_Exercise description_
Your reply should consist solely of the lines from the start of the material below through the line containing "rw [hcnt, hif]", reproduced exactly.
[Data for processing — start]
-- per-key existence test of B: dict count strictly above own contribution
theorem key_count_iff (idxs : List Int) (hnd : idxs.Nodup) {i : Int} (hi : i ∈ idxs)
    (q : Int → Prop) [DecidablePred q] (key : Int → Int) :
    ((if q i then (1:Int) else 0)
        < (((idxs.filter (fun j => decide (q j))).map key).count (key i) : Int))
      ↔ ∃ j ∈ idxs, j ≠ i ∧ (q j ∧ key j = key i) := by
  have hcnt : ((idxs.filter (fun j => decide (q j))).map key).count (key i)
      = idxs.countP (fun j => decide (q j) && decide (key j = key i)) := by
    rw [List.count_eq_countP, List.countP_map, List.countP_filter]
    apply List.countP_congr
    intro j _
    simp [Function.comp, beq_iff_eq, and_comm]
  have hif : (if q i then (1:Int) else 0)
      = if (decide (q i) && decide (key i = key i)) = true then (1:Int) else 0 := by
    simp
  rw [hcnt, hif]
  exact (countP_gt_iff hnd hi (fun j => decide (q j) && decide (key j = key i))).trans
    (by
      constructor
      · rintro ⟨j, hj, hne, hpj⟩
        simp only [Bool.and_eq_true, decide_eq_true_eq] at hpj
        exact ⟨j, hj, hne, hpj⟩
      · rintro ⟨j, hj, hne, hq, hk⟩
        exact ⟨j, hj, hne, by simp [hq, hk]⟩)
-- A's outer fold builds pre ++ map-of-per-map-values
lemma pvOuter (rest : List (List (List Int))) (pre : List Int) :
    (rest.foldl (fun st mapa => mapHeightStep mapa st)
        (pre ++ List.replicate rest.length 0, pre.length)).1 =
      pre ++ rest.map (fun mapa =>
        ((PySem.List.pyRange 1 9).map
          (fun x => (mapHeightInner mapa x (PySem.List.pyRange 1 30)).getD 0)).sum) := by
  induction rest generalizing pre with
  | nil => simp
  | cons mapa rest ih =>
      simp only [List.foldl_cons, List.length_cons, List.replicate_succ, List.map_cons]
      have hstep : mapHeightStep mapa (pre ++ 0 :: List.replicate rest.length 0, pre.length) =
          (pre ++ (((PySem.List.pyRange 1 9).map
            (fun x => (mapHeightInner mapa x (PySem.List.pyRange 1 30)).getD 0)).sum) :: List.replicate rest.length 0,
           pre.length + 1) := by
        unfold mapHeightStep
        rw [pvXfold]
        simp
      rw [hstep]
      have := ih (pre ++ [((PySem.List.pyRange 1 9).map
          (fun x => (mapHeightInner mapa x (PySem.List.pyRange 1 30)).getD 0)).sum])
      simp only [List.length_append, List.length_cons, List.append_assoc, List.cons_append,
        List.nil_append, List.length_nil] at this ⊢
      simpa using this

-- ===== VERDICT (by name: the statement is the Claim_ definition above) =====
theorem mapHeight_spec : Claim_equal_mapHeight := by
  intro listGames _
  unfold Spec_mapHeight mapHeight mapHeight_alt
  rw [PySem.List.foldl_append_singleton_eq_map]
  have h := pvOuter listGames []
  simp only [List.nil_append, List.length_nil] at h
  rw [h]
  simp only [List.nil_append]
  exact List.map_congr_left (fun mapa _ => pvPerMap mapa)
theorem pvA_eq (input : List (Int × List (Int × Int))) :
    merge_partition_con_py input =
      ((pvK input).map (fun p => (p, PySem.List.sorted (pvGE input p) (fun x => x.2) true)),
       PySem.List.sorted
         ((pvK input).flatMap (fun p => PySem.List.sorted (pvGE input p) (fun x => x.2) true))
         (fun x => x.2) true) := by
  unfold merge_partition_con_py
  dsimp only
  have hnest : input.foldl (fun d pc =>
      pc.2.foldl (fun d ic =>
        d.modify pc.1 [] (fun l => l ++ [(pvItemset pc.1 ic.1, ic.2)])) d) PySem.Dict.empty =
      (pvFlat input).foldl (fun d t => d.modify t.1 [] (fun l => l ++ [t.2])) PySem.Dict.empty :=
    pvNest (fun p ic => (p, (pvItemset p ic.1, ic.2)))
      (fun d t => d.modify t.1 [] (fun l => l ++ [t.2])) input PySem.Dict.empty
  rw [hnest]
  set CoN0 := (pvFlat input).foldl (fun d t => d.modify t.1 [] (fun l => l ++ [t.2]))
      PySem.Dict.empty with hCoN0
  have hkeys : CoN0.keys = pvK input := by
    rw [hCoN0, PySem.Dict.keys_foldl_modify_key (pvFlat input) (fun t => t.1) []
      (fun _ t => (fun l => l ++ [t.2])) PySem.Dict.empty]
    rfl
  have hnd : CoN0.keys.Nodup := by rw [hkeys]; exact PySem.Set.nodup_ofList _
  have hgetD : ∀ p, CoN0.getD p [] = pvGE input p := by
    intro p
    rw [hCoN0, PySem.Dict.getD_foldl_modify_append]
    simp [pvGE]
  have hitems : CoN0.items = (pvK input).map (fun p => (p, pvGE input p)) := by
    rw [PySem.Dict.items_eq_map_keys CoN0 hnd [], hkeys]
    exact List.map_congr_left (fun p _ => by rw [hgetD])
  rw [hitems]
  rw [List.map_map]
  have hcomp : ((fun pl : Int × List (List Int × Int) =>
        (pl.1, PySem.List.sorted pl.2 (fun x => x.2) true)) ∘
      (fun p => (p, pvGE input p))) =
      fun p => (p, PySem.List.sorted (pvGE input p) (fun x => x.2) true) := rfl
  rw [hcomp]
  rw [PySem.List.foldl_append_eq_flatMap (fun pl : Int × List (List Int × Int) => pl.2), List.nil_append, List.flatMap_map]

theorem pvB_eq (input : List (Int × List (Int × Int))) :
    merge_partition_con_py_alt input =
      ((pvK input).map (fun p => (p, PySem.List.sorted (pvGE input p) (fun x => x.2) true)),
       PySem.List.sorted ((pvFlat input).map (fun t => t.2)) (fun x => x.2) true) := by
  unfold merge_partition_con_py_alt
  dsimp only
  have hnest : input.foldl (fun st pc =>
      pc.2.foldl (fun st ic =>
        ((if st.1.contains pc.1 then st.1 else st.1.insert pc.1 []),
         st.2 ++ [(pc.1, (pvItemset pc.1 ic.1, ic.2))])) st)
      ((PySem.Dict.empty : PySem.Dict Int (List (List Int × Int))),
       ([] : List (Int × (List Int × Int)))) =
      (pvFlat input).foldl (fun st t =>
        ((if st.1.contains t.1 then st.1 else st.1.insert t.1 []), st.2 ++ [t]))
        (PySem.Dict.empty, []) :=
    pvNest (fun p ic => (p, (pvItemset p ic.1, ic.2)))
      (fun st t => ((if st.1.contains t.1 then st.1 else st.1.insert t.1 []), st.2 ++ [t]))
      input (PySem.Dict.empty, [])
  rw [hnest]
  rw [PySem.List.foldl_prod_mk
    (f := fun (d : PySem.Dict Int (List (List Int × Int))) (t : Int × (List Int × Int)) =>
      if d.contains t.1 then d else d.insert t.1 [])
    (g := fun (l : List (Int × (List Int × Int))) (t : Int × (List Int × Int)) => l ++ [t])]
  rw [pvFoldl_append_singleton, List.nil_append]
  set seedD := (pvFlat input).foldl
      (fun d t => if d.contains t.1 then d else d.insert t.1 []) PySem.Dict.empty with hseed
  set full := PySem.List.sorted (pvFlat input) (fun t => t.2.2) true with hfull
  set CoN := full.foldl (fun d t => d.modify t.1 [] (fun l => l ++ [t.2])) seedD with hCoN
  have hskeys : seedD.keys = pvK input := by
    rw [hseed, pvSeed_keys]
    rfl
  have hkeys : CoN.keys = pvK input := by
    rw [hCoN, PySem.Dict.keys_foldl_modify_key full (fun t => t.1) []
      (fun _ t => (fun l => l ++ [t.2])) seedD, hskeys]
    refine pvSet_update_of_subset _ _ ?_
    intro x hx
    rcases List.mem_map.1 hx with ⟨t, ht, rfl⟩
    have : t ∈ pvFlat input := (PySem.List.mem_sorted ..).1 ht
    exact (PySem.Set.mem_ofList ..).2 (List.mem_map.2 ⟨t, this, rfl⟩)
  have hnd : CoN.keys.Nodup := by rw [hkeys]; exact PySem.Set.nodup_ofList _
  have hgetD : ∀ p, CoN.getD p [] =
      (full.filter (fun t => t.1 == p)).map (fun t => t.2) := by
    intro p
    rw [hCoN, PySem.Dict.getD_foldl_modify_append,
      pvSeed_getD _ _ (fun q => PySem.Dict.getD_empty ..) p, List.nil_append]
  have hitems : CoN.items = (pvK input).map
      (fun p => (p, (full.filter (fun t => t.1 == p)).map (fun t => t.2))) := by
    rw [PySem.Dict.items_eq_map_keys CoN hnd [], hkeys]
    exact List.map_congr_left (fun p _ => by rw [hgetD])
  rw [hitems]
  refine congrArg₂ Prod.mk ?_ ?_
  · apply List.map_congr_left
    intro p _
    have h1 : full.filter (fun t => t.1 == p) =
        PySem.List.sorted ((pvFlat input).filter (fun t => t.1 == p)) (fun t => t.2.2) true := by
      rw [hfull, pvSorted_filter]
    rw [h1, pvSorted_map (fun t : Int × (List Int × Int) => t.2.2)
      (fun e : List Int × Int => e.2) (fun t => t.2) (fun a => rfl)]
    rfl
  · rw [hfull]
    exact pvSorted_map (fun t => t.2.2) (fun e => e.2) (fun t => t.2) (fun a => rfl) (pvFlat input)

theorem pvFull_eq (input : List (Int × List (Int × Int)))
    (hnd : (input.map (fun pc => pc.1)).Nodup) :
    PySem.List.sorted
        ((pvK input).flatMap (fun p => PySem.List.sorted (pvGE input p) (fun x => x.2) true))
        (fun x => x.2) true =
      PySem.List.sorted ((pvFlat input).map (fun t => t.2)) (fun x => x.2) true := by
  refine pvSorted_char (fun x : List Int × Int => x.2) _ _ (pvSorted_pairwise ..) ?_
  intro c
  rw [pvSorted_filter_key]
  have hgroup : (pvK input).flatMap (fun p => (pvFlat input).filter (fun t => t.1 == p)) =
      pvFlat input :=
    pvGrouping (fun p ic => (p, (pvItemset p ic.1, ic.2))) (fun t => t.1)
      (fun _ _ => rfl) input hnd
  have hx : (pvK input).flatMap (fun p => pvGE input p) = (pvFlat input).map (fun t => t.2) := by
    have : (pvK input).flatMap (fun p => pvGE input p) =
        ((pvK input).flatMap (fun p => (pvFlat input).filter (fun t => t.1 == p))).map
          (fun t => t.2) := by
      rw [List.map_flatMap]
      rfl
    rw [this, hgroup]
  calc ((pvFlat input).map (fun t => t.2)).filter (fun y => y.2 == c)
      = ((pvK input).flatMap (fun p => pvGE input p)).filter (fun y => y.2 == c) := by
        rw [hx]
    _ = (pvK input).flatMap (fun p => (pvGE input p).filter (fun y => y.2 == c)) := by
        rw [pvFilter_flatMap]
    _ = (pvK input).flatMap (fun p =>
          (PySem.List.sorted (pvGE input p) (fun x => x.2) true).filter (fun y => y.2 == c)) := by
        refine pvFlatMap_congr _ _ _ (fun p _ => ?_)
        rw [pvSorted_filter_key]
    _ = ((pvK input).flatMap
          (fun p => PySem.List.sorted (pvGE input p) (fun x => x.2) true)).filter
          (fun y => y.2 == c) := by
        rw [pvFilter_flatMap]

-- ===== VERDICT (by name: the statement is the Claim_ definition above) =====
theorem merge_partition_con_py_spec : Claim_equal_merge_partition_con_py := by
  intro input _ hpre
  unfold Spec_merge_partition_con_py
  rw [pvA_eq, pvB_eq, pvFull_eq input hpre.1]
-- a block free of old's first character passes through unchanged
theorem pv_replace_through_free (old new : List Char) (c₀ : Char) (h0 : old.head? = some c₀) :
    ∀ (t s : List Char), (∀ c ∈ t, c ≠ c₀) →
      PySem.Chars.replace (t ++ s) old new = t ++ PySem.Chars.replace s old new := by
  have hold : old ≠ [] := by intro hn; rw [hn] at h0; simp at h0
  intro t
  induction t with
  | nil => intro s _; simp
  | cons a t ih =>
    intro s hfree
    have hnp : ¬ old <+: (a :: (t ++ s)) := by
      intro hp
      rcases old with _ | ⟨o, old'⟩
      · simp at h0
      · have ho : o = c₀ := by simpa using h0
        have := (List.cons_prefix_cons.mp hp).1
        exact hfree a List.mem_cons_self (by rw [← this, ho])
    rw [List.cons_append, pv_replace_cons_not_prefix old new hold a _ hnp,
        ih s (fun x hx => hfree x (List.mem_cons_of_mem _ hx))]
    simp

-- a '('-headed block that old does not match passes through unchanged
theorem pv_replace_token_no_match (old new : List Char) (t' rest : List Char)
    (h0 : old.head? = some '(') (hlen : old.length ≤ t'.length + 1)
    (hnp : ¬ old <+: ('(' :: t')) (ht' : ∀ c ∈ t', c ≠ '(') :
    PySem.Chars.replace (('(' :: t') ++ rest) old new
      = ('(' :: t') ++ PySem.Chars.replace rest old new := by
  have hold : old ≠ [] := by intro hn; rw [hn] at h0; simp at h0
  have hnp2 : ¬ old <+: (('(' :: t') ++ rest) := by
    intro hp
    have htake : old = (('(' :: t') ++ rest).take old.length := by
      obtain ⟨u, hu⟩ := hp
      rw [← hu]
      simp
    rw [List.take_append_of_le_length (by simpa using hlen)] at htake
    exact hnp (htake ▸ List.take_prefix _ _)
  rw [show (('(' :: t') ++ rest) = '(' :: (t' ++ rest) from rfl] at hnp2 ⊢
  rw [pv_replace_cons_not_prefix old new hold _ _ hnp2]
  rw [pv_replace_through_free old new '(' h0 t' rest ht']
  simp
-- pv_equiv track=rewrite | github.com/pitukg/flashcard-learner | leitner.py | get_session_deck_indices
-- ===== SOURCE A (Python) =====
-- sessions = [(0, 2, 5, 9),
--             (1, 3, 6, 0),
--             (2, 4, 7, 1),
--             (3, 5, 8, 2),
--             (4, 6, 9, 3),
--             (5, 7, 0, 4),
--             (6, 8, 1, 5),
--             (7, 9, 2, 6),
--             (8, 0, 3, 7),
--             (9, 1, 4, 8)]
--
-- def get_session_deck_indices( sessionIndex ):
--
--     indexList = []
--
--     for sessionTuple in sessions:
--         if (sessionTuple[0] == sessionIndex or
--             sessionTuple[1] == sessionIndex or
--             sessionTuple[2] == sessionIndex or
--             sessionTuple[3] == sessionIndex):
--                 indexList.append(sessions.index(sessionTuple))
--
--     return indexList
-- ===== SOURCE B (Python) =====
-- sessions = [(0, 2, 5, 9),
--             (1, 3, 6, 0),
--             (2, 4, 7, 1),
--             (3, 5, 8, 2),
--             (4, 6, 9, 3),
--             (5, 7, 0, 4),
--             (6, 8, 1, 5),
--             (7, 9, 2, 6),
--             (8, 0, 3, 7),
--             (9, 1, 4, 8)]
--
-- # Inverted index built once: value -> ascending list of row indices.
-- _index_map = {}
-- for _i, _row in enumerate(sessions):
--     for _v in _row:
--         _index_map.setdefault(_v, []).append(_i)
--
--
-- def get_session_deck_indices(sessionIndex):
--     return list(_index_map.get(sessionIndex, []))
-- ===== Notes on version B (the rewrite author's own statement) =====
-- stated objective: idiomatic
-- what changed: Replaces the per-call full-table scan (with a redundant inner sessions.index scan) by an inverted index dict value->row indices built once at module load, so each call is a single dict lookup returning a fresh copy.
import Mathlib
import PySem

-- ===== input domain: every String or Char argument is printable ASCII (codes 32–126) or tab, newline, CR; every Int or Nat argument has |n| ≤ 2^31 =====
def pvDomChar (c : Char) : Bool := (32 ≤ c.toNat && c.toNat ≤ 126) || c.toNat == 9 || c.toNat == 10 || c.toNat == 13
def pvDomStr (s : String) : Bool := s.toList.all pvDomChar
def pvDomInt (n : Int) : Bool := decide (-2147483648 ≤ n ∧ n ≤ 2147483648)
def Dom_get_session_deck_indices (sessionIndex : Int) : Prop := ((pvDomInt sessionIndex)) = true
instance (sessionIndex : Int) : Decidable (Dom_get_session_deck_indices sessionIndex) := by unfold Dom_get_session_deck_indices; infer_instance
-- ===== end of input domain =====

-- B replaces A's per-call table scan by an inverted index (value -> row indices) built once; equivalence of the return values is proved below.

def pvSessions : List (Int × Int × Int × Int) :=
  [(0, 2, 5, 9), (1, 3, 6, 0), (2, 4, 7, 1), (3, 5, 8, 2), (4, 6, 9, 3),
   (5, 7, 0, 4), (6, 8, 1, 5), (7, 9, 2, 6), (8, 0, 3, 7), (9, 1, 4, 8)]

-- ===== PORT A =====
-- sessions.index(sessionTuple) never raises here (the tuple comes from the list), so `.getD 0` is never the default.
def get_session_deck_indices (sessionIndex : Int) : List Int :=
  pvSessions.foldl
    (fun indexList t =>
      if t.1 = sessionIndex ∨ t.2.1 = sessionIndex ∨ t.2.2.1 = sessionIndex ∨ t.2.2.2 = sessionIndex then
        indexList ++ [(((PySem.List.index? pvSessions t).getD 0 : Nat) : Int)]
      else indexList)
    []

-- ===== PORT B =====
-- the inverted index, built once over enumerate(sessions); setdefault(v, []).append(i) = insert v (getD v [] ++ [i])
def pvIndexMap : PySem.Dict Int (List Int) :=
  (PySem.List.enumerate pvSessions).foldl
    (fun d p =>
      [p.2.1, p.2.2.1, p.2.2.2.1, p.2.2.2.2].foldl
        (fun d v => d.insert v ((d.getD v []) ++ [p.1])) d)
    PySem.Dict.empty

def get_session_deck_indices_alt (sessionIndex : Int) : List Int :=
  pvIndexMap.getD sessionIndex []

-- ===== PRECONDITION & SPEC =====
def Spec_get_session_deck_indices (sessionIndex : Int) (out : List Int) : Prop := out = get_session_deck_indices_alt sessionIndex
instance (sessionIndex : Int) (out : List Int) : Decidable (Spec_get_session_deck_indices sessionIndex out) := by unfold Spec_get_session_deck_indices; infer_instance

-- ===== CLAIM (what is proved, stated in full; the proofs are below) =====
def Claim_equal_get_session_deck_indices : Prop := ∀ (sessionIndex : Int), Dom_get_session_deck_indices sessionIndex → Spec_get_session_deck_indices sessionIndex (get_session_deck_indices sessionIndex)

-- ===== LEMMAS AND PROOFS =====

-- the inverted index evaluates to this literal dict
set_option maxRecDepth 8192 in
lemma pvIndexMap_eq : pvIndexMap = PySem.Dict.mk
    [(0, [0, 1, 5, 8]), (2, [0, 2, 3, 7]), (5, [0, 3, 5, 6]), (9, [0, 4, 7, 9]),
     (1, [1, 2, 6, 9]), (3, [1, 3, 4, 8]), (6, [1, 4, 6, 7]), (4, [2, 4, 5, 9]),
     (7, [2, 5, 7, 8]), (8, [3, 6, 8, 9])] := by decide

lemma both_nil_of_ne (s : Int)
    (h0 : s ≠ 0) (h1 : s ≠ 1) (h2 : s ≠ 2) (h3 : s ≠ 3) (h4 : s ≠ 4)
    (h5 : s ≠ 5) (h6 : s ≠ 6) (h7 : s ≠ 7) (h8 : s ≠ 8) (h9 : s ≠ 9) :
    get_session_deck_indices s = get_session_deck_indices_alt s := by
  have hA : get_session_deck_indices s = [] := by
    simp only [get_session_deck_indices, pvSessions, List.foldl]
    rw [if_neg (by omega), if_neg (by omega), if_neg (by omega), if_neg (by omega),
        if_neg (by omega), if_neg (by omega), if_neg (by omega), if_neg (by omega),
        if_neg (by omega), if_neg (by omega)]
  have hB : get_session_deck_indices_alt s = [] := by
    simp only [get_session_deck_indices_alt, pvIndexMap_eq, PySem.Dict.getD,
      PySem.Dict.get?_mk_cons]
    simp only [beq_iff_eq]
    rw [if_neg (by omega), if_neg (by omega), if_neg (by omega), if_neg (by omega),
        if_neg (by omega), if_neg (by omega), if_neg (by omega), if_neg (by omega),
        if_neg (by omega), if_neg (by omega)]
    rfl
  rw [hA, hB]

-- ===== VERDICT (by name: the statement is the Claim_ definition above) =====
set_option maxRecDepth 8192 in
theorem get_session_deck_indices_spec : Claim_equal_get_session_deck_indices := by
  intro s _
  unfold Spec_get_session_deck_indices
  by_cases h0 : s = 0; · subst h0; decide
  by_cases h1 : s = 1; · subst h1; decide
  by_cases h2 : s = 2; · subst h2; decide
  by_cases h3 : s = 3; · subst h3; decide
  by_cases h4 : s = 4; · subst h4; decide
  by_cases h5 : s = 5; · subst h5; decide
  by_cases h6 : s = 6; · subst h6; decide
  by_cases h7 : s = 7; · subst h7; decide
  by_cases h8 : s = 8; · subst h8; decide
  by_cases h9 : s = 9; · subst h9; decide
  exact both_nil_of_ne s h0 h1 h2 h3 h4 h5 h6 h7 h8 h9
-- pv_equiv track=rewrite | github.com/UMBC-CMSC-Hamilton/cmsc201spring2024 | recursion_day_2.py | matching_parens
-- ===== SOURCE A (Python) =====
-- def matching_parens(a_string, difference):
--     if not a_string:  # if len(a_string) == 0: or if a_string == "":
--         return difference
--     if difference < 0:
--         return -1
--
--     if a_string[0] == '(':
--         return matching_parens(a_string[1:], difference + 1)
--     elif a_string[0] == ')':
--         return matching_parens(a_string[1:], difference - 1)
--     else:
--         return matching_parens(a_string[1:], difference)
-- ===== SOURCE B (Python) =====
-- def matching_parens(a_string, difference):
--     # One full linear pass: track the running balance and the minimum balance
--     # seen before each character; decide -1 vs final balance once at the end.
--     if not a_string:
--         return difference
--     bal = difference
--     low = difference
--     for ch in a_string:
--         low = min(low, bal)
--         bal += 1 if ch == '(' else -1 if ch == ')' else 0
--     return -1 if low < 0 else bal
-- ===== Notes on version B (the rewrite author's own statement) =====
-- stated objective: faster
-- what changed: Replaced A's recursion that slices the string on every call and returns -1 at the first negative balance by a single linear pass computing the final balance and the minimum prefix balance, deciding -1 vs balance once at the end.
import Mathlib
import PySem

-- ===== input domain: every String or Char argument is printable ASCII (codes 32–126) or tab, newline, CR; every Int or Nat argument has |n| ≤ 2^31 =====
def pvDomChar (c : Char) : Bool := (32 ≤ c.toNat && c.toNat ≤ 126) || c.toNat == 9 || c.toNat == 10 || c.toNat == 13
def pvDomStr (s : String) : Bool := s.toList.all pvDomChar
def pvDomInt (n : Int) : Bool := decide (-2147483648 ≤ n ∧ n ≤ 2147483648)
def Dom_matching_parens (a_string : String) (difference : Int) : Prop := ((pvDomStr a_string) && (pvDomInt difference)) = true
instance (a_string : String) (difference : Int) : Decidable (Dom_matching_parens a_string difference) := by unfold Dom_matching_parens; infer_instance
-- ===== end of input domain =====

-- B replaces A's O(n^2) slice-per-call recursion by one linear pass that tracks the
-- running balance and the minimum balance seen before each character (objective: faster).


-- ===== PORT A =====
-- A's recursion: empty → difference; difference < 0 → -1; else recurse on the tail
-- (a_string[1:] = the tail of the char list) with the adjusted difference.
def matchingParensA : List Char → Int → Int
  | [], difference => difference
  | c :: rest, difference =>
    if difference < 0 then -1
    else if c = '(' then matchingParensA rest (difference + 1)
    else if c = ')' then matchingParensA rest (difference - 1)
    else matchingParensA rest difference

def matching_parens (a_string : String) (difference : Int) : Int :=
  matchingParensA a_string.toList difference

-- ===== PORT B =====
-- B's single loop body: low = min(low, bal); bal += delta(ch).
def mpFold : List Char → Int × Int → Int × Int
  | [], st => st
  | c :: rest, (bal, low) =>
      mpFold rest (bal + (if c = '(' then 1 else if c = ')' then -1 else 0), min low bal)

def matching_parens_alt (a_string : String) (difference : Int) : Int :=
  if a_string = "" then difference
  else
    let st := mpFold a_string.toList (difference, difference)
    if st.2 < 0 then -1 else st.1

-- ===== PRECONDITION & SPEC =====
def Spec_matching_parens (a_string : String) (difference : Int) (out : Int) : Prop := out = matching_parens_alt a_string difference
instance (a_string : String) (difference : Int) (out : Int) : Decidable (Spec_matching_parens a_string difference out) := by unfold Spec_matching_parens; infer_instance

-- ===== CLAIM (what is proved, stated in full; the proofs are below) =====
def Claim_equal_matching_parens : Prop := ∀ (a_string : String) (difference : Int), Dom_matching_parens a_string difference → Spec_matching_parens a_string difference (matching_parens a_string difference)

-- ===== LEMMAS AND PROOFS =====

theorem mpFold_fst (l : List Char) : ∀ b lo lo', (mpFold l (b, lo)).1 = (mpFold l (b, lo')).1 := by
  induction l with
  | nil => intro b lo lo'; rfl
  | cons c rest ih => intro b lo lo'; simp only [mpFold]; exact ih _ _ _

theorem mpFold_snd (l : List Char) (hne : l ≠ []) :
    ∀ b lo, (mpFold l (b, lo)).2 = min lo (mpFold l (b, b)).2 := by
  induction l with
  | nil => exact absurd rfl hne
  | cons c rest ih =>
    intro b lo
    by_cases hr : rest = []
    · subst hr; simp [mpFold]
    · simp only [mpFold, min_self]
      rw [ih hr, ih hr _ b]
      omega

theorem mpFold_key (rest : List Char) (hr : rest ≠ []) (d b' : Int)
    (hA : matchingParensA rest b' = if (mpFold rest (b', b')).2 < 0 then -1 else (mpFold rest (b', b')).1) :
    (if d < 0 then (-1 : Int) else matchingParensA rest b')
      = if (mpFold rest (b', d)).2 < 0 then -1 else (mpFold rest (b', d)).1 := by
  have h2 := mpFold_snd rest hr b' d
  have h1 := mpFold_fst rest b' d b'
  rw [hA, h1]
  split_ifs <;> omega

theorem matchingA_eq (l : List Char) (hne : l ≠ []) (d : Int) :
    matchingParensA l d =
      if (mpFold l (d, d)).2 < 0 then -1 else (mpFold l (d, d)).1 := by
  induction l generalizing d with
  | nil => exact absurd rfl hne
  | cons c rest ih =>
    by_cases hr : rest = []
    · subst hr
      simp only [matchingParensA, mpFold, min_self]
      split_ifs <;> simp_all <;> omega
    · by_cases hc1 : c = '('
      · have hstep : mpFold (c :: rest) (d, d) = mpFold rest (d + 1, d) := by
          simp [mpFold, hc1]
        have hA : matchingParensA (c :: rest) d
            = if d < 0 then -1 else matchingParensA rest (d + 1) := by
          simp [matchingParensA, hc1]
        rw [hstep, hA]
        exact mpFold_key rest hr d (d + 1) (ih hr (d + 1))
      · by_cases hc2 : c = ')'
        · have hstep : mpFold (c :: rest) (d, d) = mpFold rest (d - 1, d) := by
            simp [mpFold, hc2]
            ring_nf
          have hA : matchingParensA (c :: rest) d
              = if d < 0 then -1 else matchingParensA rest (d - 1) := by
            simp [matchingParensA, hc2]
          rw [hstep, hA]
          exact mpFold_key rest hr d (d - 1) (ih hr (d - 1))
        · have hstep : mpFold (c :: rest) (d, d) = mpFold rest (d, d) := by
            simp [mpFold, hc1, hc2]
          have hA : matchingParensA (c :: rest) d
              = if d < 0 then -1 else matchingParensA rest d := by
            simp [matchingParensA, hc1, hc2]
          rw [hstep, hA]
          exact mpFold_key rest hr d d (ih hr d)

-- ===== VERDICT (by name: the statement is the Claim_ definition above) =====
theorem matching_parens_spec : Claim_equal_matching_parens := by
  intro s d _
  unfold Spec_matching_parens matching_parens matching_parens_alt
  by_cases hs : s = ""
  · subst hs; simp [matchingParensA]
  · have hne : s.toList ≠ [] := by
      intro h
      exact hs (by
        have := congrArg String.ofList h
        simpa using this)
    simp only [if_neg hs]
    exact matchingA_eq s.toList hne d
[Data for processing — finish]
_Solution for this task_
-- per-key existence test of B: dict count strictly above own contribution
theorem key_count_iff (idxs : List Int) (hnd : idxs.Nodup) {i : Int} (hi : i ∈ idxs)
    (q : Int → Prop) [DecidablePred q] (key : Int → Int) :
    ((if q i then (1:Int) else 0)
        < (((idxs.filter (fun j => decide (q j))).map key).count (key i) : Int))
      ↔ ∃ j ∈ idxs, j ≠ i ∧ (q j ∧ key j = key i) := by
  have hcnt : ((idxs.filter (fun j => decide (q j))).map key).count (key i)
      = idxs.countP (fun j => decide (q j) && decide (key j = key i)) := by
    rw [List.count_eq_countP, List.countP_map, List.countP_filter]
    apply List.countP_congr
    intro j _
    simp [Function.comp, beq_iff_eq, and_comm]
  have hif : (if q i then (1:Int) else 0)
      = if (decide (q i) && decide (key i = key i)) = true then (1:Int) else 0 := by
    simp
  rw [hcnt, hif]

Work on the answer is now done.